▸ About this exercise
The expected answer is the set of lines in the data below between the line holding "vis _; simp [specP]" and the line holding "decide_eq_decide.mpr (hvis a)]", inclusive, written out exactly.

▸ Excerpted data
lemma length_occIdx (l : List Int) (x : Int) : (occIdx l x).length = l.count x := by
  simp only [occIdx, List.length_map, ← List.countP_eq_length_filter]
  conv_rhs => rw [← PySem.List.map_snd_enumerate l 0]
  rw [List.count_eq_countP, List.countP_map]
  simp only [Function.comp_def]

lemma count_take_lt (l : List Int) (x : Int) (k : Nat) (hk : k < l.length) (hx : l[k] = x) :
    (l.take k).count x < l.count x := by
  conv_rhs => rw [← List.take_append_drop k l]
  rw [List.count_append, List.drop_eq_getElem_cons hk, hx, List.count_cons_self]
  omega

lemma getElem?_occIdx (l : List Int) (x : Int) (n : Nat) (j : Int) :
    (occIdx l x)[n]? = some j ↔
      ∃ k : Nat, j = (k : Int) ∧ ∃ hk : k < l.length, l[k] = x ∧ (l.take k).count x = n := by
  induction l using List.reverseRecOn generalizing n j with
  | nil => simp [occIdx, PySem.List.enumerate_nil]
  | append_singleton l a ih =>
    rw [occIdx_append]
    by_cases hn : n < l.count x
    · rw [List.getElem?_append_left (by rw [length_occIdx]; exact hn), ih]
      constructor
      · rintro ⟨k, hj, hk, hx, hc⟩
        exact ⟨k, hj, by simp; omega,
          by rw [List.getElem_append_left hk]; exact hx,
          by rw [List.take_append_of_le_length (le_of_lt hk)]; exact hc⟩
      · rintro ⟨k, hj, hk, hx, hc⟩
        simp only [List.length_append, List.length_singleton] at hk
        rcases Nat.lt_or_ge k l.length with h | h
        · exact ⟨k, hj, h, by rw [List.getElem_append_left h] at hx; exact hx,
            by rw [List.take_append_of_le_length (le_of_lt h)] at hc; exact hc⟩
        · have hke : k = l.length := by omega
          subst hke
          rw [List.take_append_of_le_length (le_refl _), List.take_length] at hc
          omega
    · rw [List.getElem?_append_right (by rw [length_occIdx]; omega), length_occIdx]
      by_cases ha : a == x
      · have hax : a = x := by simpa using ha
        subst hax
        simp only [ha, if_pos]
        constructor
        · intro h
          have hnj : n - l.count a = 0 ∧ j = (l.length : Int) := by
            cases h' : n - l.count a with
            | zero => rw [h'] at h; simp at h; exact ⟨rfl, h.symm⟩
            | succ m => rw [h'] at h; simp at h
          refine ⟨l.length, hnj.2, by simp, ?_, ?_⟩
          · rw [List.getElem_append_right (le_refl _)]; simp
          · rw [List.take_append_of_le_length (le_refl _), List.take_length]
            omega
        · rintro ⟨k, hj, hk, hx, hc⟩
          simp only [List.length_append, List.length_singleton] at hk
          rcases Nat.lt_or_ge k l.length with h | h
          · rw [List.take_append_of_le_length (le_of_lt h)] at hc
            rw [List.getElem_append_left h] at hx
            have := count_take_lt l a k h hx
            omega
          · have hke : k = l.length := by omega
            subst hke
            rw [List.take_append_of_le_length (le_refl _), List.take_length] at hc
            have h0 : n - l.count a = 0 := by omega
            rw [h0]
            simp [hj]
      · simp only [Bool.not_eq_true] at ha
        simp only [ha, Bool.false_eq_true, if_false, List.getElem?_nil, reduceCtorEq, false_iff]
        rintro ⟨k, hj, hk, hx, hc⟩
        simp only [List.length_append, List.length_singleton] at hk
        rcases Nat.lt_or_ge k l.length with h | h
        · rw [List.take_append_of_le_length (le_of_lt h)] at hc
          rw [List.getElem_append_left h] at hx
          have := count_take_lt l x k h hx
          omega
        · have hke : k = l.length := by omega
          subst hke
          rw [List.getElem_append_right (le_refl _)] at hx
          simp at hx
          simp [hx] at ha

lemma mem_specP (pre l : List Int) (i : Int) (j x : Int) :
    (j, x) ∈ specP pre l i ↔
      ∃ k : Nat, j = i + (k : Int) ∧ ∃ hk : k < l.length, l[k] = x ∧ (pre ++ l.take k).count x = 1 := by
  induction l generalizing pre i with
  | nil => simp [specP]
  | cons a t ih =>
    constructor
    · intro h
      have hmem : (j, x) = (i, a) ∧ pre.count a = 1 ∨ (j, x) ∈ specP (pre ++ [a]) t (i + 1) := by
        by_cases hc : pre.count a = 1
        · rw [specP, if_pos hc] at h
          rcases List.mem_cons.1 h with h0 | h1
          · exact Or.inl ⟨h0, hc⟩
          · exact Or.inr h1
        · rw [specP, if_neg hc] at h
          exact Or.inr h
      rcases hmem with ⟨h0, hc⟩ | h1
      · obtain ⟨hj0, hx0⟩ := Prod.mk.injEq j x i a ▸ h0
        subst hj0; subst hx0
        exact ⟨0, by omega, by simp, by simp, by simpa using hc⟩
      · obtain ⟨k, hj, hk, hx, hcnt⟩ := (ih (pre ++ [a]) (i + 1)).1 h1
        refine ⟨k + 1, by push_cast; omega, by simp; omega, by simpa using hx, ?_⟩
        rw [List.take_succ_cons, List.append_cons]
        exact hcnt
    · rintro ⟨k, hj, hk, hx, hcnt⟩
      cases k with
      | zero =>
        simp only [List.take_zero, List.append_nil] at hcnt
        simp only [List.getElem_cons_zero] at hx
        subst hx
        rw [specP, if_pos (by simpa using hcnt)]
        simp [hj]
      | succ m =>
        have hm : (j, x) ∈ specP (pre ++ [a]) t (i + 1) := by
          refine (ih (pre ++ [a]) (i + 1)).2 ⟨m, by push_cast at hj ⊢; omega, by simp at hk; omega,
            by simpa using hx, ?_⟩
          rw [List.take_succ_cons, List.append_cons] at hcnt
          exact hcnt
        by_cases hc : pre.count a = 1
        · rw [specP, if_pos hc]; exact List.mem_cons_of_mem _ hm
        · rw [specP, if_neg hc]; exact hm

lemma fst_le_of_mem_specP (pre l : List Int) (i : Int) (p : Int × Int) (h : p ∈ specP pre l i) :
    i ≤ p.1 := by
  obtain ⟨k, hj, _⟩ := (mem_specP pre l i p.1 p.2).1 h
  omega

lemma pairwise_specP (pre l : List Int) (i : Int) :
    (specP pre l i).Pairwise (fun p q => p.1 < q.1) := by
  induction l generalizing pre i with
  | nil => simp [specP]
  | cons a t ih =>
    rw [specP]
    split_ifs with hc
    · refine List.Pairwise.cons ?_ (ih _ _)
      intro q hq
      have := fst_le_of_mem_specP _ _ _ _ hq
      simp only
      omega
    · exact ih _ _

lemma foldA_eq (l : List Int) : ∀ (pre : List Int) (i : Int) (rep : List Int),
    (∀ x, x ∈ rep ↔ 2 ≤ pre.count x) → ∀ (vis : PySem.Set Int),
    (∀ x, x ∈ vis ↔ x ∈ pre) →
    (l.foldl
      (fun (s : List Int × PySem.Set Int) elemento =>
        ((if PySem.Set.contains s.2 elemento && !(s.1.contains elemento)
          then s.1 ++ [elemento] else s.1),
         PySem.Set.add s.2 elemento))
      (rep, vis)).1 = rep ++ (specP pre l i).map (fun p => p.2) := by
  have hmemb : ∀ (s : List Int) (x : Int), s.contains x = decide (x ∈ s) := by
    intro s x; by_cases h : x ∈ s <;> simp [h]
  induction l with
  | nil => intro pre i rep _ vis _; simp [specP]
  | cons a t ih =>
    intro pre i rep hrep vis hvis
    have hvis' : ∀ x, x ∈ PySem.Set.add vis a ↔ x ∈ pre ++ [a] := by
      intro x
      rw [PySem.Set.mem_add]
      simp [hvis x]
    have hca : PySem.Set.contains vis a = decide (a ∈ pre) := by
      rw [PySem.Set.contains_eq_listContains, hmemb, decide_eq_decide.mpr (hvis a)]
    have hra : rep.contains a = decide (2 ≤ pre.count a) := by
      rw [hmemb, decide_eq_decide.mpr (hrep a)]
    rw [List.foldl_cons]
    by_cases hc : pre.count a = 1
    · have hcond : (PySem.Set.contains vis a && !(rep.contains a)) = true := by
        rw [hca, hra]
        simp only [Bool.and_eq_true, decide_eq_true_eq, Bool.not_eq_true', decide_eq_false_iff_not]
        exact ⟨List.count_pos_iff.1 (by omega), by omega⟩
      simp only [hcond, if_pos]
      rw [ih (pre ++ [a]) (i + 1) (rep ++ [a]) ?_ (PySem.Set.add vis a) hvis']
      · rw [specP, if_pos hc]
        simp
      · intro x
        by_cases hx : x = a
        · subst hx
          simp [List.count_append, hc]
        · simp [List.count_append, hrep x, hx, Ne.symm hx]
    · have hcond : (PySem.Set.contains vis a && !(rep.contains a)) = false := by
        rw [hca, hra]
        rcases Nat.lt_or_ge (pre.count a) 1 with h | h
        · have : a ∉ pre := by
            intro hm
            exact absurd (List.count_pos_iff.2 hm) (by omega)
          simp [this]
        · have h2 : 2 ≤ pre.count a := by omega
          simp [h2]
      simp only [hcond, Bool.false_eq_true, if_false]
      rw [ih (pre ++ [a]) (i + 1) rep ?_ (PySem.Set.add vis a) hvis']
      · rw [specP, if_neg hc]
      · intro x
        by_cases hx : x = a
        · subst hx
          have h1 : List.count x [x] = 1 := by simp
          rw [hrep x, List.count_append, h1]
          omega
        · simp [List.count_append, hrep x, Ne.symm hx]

▸ Written solution
  | nil => intro pre i rep _ vis _; simp [specP]
  | cons a t ih =>
    intro pre i rep hrep vis hvis
    have hvis' : ∀ x, x ∈ PySem.Set.add vis a ↔ x ∈ pre ++ [a] := by
      intro x
      rw [PySem.Set.mem_add]
      simp [hvis x]
    have hca : PySem.Set.contains vis a = decide (a ∈ pre) := by
      rw [PySem.Set.contains_eq_listContains, hmemb, decide_eq_decide.mpr (hvis a)]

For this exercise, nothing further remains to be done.